Formulation development and in-vitro evaluation of dexlansoprazole loaded double walled microspheres

In the present work, double walled microspheres of Dexlansoprazole using Sodium alginate, HPMC E15, Xanthan gum, Ethyl cellulose as copolymers and along with Carbopol were formulated to deliver Dexlansoprazole through oral route. Details regarding the preparation and evaluation of the formulations have been discussed in results. From the study following conclusions could be drawn.
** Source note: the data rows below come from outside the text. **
-- pv_equiv track=rewrite | github.com/darekpe79/work_space | definicje.py | list_of_dict_from_list_of_lists2
-- ===== SOURCE A (Python) =====
-- def list_of_dict_from_list_of_lists2 (records):
--     recs2table = []
--     for record in records:
--         rec_dict = {}
--         for field in record:
--             if field[1:4] in rec_dict.keys():
--                 rec_dict[field[1:4]].append(field[6:].strip())
--             else:
--                 rec_dict[field[1:4]] = [field[6:].strip()]
--         recs2table.append(rec_dict)
--     return recs2table
-- ===== SOURCE B (Python) =====
-- def _row2(record):
--     keys = list(dict.fromkeys(field[1:4] for field in record))
--     return {k: [field[6:].strip() for field in record if field[1:4] == k] for k in keys}
--
--
-- def list_of_dict_from_list_of_lists2(records):
--     return [_row2(record) for record in records]
-- ===== Notes on version B (the rewrite author's own statement) =====
-- stated objective: alternative
-- what changed: Replaces A's single-pass mutable-dict grouping (membership test + append-or-insert per field) with a two-pass per-record decomposition: an ordered dedup of the key slices via dict.fromkeys, then one filtering comprehension per distinct key.
import Mathlib
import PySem

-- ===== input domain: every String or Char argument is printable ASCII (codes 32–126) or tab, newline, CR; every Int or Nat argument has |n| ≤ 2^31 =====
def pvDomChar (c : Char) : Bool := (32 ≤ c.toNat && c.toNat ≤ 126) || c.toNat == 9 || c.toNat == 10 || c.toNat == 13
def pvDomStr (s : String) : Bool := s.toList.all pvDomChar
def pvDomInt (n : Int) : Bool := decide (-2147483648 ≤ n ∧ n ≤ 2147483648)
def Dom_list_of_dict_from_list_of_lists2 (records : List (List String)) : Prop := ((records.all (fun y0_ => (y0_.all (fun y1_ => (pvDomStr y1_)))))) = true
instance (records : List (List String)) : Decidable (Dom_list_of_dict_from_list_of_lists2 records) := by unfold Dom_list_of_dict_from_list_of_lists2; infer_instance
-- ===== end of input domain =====

-- B replaces A's single-pass mutable-dict grouping by a two-pass decomposition per record
-- (ordered dedup of key slices, then a filter per key); alternative structure, same cost class.

-- ===== PORT A =====
def list_of_dict_from_list_of_lists2 (records : List (List String)) : List (List (String × List String)) :=
  records.foldl (fun recs2table record =>
    recs2table ++ [(record.foldl (fun rec_dict field =>
      if rec_dict.contains (PySem.Str.slice field (some 1) (some 4)) then
        rec_dict.modify (PySem.Str.slice field (some 1) (some 4)) []
          (· ++ [PySem.Str.strip (PySem.Str.slice field (some 6) none)])
      else
        rec_dict.insert (PySem.Str.slice field (some 1) (some 4))
          [PySem.Str.strip (PySem.Str.slice field (some 6) none)])
      PySem.Dict.empty).items]) []

-- ===== PORT B =====
def pvKey (field : String) : String := PySem.Str.slice field (some 1) (some 4)

def pvVal (field : String) : String := PySem.Str.strip (PySem.Str.slice field (some 6) none)

def pvRow (record : List String) : List (String × List String) :=
  (PySem.List.dedup (record.map pvKey)).map
    (fun k => (k, (record.filter (fun field => pvKey field == k)).map pvVal))

def list_of_dict_from_list_of_lists2_alt (records : List (List String)) : List (List (String × List String)) :=
  records.map pvRow

-- ===== PRECONDITION & SPEC =====
def Spec_list_of_dict_from_list_of_lists2 (records : List (List String)) (out : List (List (String × List String))) : Prop := out = list_of_dict_from_list_of_lists2_alt records
instance (records : List (List String)) (out : List (List (String × List String))) : Decidable (Spec_list_of_dict_from_list_of_lists2 records out) := by unfold Spec_list_of_dict_from_list_of_lists2; infer_instance

-- ===== CLAIM (what is proved, stated in full; the proofs are below) =====
def Claim_equal_list_of_dict_from_list_of_lists2 : Prop := ∀ (records : List (List String)), Dom_list_of_dict_from_list_of_lists2 records → Spec_list_of_dict_from_list_of_lists2 records (list_of_dict_from_list_of_lists2 records)

-- ===== LEMMAS AND PROOFS =====

theorem pv_modify_not_contains {κ ν : Type} [BEq κ] [LawfulBEq κ] (d : PySem.Dict κ ν) (k : κ)
    (d0 : ν) (f : ν → ν) (h : d.contains k = false) : d.modify k d0 f = d.insert k (f d0) := by
  have h2 : d.getD k d0 = d0 := PySem.Dict.getD_of_not_contains d d0 h
  simp [PySem.Dict.modify, PySem.Dict.insert, h, h2]

-- A's branchy step is one Dict.modify
theorem pv_stepA_eq (d : PySem.Dict String (List String)) (field : String) :
    (if d.contains (PySem.Str.slice field (some 1) (some 4)) then
        d.modify (PySem.Str.slice field (some 1) (some 4)) []
          (· ++ [PySem.Str.strip (PySem.Str.slice field (some 6) none)])
      else
        d.insert (PySem.Str.slice field (some 1) (some 4))
          [PySem.Str.strip (PySem.Str.slice field (some 6) none)])
    = d.modify (pvKey field) [] (· ++ [pvVal field]) := by
  by_cases h : d.contains (PySem.Str.slice field (some 1) (some 4)) = true
  · simp [h, pvKey, pvVal]
  · simp only [Bool.not_eq_true] at h
    simp [h, pv_modify_not_contains _ _ _ _ h, pvKey, pvVal]

-- the inner dict of A, per record, as a fold over (key, value) pairs
theorem pv_inner_eq (record : List String) :
    record.foldl (fun rec_dict field =>
      if rec_dict.contains (PySem.Str.slice field (some 1) (some 4)) then
        rec_dict.modify (PySem.Str.slice field (some 1) (some 4)) []
          (· ++ [PySem.Str.strip (PySem.Str.slice field (some 6) none)])
      else
        rec_dict.insert (PySem.Str.slice field (some 1) (some 4))
          [PySem.Str.strip (PySem.Str.slice field (some 6) none)])
      PySem.Dict.empty
    = (record.map (fun f => (pvKey f, pvVal f))).foldl
        (fun d p => d.modify p.1 [] (· ++ [p.2])) PySem.Dict.empty := by
  rw [List.foldl_map]
  apply PySem.List.foldl_congr_mem
  exact fun d f _ => pv_stepA_eq d f

theorem pv_row_eq (record : List String) :
    (record.foldl (fun rec_dict field =>
      if rec_dict.contains (PySem.Str.slice field (some 1) (some 4)) then
        rec_dict.modify (PySem.Str.slice field (some 1) (some 4)) []
          (· ++ [PySem.Str.strip (PySem.Str.slice field (some 6) none)])
      else
        rec_dict.insert (PySem.Str.slice field (some 1) (some 4))
          [PySem.Str.strip (PySem.Str.slice field (some 6) none)])
      PySem.Dict.empty).items = pvRow record := by
  rw [pv_inner_eq]
  set pairs := record.map (fun f => (pvKey f, pvVal f)) with hpairs
  set d := pairs.foldl (fun d p => d.modify p.1 [] (· ++ [p.2])) PySem.Dict.empty with hd
  have hnd : d.keys.Nodup :=
    PySem.Dict.nodup_keys_foldl_modify_key pairs Prod.fst [] (fun _ _ => (· ++ [_])) PySem.Dict.empty PySem.Dict.nodup_keys_empty
  have hkeys : d.keys = PySem.List.dedup (record.map pvKey) := by
    rw [hd, PySem.Dict.keys_foldl_modify_key]
    simp only [hpairs, PySem.Set.update, PySem.Set.ofList, PySem.List.dedup,
      PySem.Dict.keys_empty, List.map_map]
    rfl
  have hget : ∀ k, d.getD k [] = (pairs.filter (fun p => p.1 == k)).map (·.2) := by
    intro k
    rw [hd, PySem.Dict.getD_foldl_modify_append]
    simp
  rw [PySem.Dict.items_eq_map_keys d hnd [], hkeys]
  unfold pvRow
  apply List.map_congr_left
  intro k _
  rw [hget k, hpairs, List.filter_map, List.map_map]
  rfl

theorem pv_foldl_append {α β : Type} (g : α → β) (l : List α) (acc : List β) :
    l.foldl (fun a x => a ++ [g x]) acc = acc ++ l.map g := by
  induction l generalizing acc with
  | nil => simp
  | cons x xs ih => simp [ih]

-- ===== VERDICT (by name: the statement is the Claim_ definition above) =====
theorem list_of_dict_from_list_of_lists2_spec : Claim_equal_list_of_dict_from_list_of_lists2 := by
  intro records _
  unfold Spec_list_of_dict_from_list_of_lists2 list_of_dict_from_list_of_lists2 list_of_dict_from_list_of_lists2_alt
  rw [pv_foldl_append]
  simp only [List.nil_append]
  exact List.map_congr_left (fun r _ => pv_row_eq r)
The results of this investigation indicate that Ion gelation method can be successfully employed to fabricate Dexlansoprazole microspheres. FT-IR spectra of the physical mixture revealed that the drug is compatible with the polymers and copolymer used. Microspheres containing sodium alginate along with carbopol and HPMC E15 in 1:1.5 ratios had a least size range of 12µm. Increase in the polymer concentration led to increase in % Yield, % Drug entrapment efficiency, and Particle size.

The invitro drug release decreased with increase in the polymer and copolymer concentration. Among all formulations DL6 shows Maximum drug release in 12th hr  when compared with other formulations. Analysis of drug release mechanism showed that the drug release from the formulations followed the Non fickian diffusion mechanism and follows zero order kinetics. Based on the results of evaluation tests formulation coded DL6 was concluded as best formulation.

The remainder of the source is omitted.